Дон Непомусено не знал, куда деваться от этого душевного участия, от ласкового голоса, от тепла, которое излучали огромные темные глаза. Редкие слезинки, медленно стекавшие по щекам профессора, превратились в бурные потоки, из груди его вырывались вздохи и стенания, из носа текло, он пытался вытереть его пальцами, позабыв от волнения про носовой платок и даже про карман, в котором этот платок лежал, и бессвязно повторял сквозь рыдания:
— Ах, Лукреция, Лукреция, простите, я не смог сдержаться. Я вовсе не хотел вас оскорбить, напротив. Мне никогда не доводилось видеть столь прекрасного зрелища, то есть, я хочу сказать, столь совершенного тела, как ваше. Вы знаете, я вас очень уважаю и восхищаюсь вами. Как ученого, преподавателя, юриста. Но увидеть вас здесь, такой — лучшее, что было в моей жизни. Поверьте мне, Лукреция. Я выброшу в мусорное ведро все мои дипломы, степени, титулы и грамоты, все эти honoris causa.[92] («Будь я помоложе, я сжег бы все книги и, словно нищий, присел бы к тебе на порог, — прочел Ригоберто строки поэта Энрике Пеньи. — Ты не ослышалась, крошка: словно нищий, к тебе на порог».) Я никогда не был так счастлив, Лукреция. Увидеть вас вот так, без одежды, как Одиссей Навсикаю, — величайшая награда, которой я недостоин. Я сам не знаю, что со мной творится. Я плачу, потому что я так благодарен вам, так тронут… Не отвергайте меня, Лукреция.

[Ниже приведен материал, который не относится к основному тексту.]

-- pv_equiv track=rewrite | github.com/auprao/agatha-game | src/agatha.py | read_cost
-- ===== SOURCE A (Python) =====
-- def read_cost(cost):
--     symbols = ""
--     cost = sorted(cost)
--     for i in range(len(cost)) :
--         current = cost[i]
--         match current :
--                 case "s" :
--                     symbols += "☆ "
--                 case "t" :
--                     symbols += "࿐ "
--                 case "c" :
--                     symbols += "○ "
--                 case "m" :
--                     symbols += "☾ "
--                 case "n" :
--                     symbols += "⚶ "
--                 case "h" :
--                     symbols += "♡ "
--     return symbols
-- ===== SOURCE B (Python) =====
-- def read_cost(cost):
--     # Count each cost character once, then emit symbols in the fixed sorted
--     # key order c < h < m < n < s < t -- no sorting needed, O(n).
--     table = (("c", "\u25cb "), ("h", "\u2661 "), ("m", "\u263e "),
--              ("n", "\u26b6 "), ("s", "\u2606 "), ("t", "\u0fd0 "))
--     return "".join(sym * cost.count(ch) for ch, sym in table)
-- ===== Notes on version B (the rewrite author's own statement) =====
-- stated objective: faster
-- what changed: B drops the sort entirely: it counts each of the six cost characters once and emits each symbol repeated its count, in the fixed sorted key order c<h<m<n<s<t.
import Mathlib
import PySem

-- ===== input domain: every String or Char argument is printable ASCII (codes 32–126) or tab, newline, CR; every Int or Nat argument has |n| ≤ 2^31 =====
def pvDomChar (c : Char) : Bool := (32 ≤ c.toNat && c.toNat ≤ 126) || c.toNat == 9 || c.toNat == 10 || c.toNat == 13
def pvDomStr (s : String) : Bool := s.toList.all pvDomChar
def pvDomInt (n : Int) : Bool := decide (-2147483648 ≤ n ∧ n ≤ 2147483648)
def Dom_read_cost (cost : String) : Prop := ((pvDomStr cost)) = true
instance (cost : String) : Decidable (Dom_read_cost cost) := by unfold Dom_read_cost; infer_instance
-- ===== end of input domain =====

-- B replaces A's sort-then-scan by a single counting pass emitting symbols in the fixed key order (faster: O(n) vs O(n log n)).


-- ===== PORT A =====
-- the match statement of A, in A's branch order ('s','t','c','m','n','h', default nothing)
def readCostSym (c : Char) : List Char :=
  if c = 's' then "☆ ".toList
  else if c = 't' then "࿐ ".toList
  else if c = 'c' then "○ ".toList
  else if c = 'm' then "☾ ".toList
  else if c = 'n' then "⚶ ".toList
  else if c = 'h' then "♡ ".toList
  else []

def read_cost (cost : String) : String :=
  -- cost = sorted(cost): a list of the characters in sorted order
  let sortedCost := PySem.List.sorted cost.toList (fun c => c) false
  -- for i in range(len(cost)): symbols += <match cost[i]>
  String.ofList ((PySem.List.pyRange 0 (PySem.List.len sortedCost) 1).foldl
    (fun acc i => acc ++ readCostSym (PySem.List.pyGetD sortedCost i ' ')) [])

-- ===== PORT B =====
def readCostTable : List (Char × String) :=
  [('c', "○ "), ('h', "♡ "), ('m', "☾ "), ('n', "⚶ "), ('s', "☆ "), ('t', "࿐ ")]

def read_cost_alt (cost : String) : String :=
  -- "".join(sym * cost.count(ch) for ch, sym in table)
  String.ofList (PySem.Chars.join []
    (readCostTable.map (fun p =>
      PySem.List.pyRepeat p.2.toList (PySem.Chars.count cost.toList [p.1]))))

-- ===== PRECONDITION & SPEC =====
def Spec_read_cost (cost : String) (out : String) : Prop := out = read_cost_alt cost
instance (cost : String) (out : String) : Decidable (Spec_read_cost cost out) := by unfold Spec_read_cost; infer_instance

-- ===== CLAIM (what is proved, stated in full; the proofs are below) =====
def Claim_equal_read_cost : Prop := ∀ (cost : String), Dom_read_cost cost → Spec_read_cost cost (read_cost cost)

-- ===== LEMMAS AND PROOFS =====

lemma count_go_single (c : Char) : ∀ (l : List Char) (fuel acc : Nat), l.length ≤ fuel →
    PySem.Chars.count.go [c] fuel l acc = acc + l.count c := by
  intro l
  induction l with
  | nil => intro fuel acc _; cases fuel <;> simp [PySem.Chars.count.go]
  | cons x t ih =>
    intro fuel acc hle
    cases fuel with
    | zero => simp at hle
    | succ f =>
      simp only [List.length_cons, Nat.succ_le_succ_iff] at hle
      have step : PySem.Chars.count.go [c] (f+1) (x::t) acc =
          if c == x then PySem.Chars.count.go [c] f t (acc+1)
          else PySem.Chars.count.go [c] f t acc := by
        by_cases hx : c = x <;>
          simp [PySem.Chars.count.go, List.isPrefixOf, hx]
      rw [step]
      by_cases hx : c = x
      · subst hx
        rw [if_pos (by simp), ih f (acc+1) hle, List.count_cons_self]
        omega
      · rw [if_neg (by simp [hx]), ih f acc hle]
        simp [Ne.symm hx]

lemma count_single (s : List Char) (c : Char) :
    PySem.Chars.count s [c] = s.count c := by
  simp [PySem.Chars.count, count_go_single c s s.length 0 le_rfl]

-- B's value as a function of the character counts
def readCostF (m : List Char) : List Char :=
  (List.replicate (m.count 'c') "○ ".toList).flatten ++
  (List.replicate (m.count 'h') "♡ ".toList).flatten ++
  (List.replicate (m.count 'm') "☾ ".toList).flatten ++
  (List.replicate (m.count 'n') "⚶ ".toList).flatten ++
  (List.replicate (m.count 's') "☆ ".toList).flatten ++
  (List.replicate (m.count 't') "࿐ ".toList).flatten

lemma count_zero_of_lt (t : List Char) (x k : Char) (h : ∀ y ∈ t, x ≤ y) (hk : k < x) :
    t.count k = 0 := by
  rw [List.count_eq_zero]
  intro hmem
  exact absurd (h k hmem) (not_le.mpr hk)

lemma flatMap_sorted_eq_F (m : List Char) (hs : m.Pairwise (· ≤ ·)) :
    m.flatMap readCostSym = readCostF m := by
  induction m with
  | nil => simp [readCostF]
  | cons x t ih =>
    rw [List.pairwise_cons] at hs
    obtain ⟨hx, ht⟩ := hs
    have IH := ih ht
    rw [List.flatMap_cons, IH]
    have zc := count_zero_of_lt t x 'c' hx
    have zh := count_zero_of_lt t x 'h' hx
    have zm := count_zero_of_lt t x 'm' hx
    have zn := count_zero_of_lt t x 'n' hx
    have zs := count_zero_of_lt t x 's' hx
    by_cases h1 : x = 'c'
    · subst h1
      simp [readCostF, readCostSym, List.replicate_succ]
    by_cases h2 : x = 'h'
    · subst h2
      simp [readCostF, readCostSym, List.replicate_succ,
        zc (by decide)]
    by_cases h3 : x = 'm'
    · subst h3
      simp [readCostF, readCostSym, List.replicate_succ,
        zc (by decide), zh (by decide)]
    by_cases h4 : x = 'n'
    · subst h4
      simp [readCostF, readCostSym, List.replicate_succ,
        zc (by decide), zh (by decide), zm (by decide)]
    by_cases h5 : x = 's'
    · subst h5
      simp [readCostF, readCostSym, List.replicate_succ,
        zc (by decide), zh (by decide), zm (by decide), zn (by decide)]
    by_cases h6 : x = 't'
    · subst h6
      simp [readCostF, readCostSym, List.replicate_succ,
        zc (by decide), zh (by decide), zm (by decide), zn (by decide), zs (by decide)]
    · simp [readCostF, readCostSym, h1, h2, h3, h4, h5, h6]

-- ===== VERDICT (by name: the statement is the Claim_ definition above) =====
theorem read_cost_spec : Claim_equal_read_cost := by
  intro cost _
  unfold Spec_read_cost read_cost read_cost_alt
  simp only []
  rw [PySem.List.foldl_pyRange_zero_pyGetD (PySem.List.sorted cost.toList (fun c => c) false)
        ' ' (fun acc c => acc ++ readCostSym c) [],
      PySem.List.foldl_append_eq_flatMap,
      flatMap_sorted_eq_F _ (PySem.List.sorted_pairwise _ _)]
  have hperm : (PySem.List.sorted cost.toList (fun c => c) false).Perm cost.toList :=
    PySem.List.sorted_perm _ _ _
  simp only [readCostTable, List.map_cons, List.map_nil, count_single, PySem.List.pyRepeat]
  congr 1
  simp [readCostF, PySem.Chars.join, List.intercalate, List.intersperse, hperm.count_eq]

Признание вызвало новую порцию слез и горестных вздохов. Профессор рыдал и стенал, уткнувшись головой в край свисавшей с кровати простыни, объятый скорбью и радостью, потерянный и счастливый.
— Простите, простите, — бормотал он чуть слышно.
Прошло немало минут, а быть может, и часов, прежде чем рука доньи Лукреции — он содрогнулся всем телом, словно испуганная кошка, — легла ему на голову. Пальцы перебирали его волосы, лаская, утешая. Когда Лукреция заговорила, ее голос пролился на изъязвленную душу живительным снадобьем:
— Успокойся, Ригоберто. Не надо плакать, муж мой, любовь моя. Все позади. Разве я не делала все, что ты хотел? Ты вошел, увидел меня, приблизился, разрыдался, я тебя простила. Разве могу я сердиться на тебя? Вытри слезы, успокойся, постарайся заснуть. Баю-бай, маленький, баю-бай.
Далеко внизу волны бились о гранитные берега Барранко и Мирафлореса, густая вуаль облаков закутала лимское небо, надежно спрятав луну и звезды. Однако ночь кончалась. Приближался рассвет. Еще один день ушел. Еще один день пришел.
Запреты красоте
Ты никогда не увидишь ни одной картины Энди Уорхола или Фриды Кало, не станешь аплодировать политикам, не позволишь, чтобы кожа на твоих локтях и коленях потрескалась, а ступни загрубели.
Ты не станешь слушать Луиджи Ноно[93] и песни протеста Мерседес Сосы,[94] смотреть фильмы Оливера Стоуна и есть артишоки.
Ты не станешь брить ноги, не острижешь волосы, у тебя никогда не будет прыщей, кариеса, конъюнктивита, вздутого живота, ни (еще не хватало) геморроя.
Ты не станешь ходить босиком по асфальту, камням, гравию, плитке, резине, шиферу и металлу, не станешь опускаться на колени на поверхности тверже, чем хлеб для тостов (до того, как его поджарили).
Ты не станешь употреблять слова: теллурический, чолито, рефлексировать, визуализировать, государственник, косточки, выжимки и социетальный.
Ты не станешь заводить хомячков, полоскать горло, носить парик, играть в бридж, никогда не наденешь шляпу или берет.
Ты не станешь браниться и танцевать рок-н-ролл.
Ты никогда не умрешь.
Большой палец Эгона Шиле
— Все модели Эгона Шиле худенькие, даже костлявые, и, по-моему, очень красивые, — рассуждал Фончито. — Ты, наоборот, пухленькая и тоже очень красивая. Как это объяснить?
— По-твоему, я толстая? — возмутилась донья Лукреция.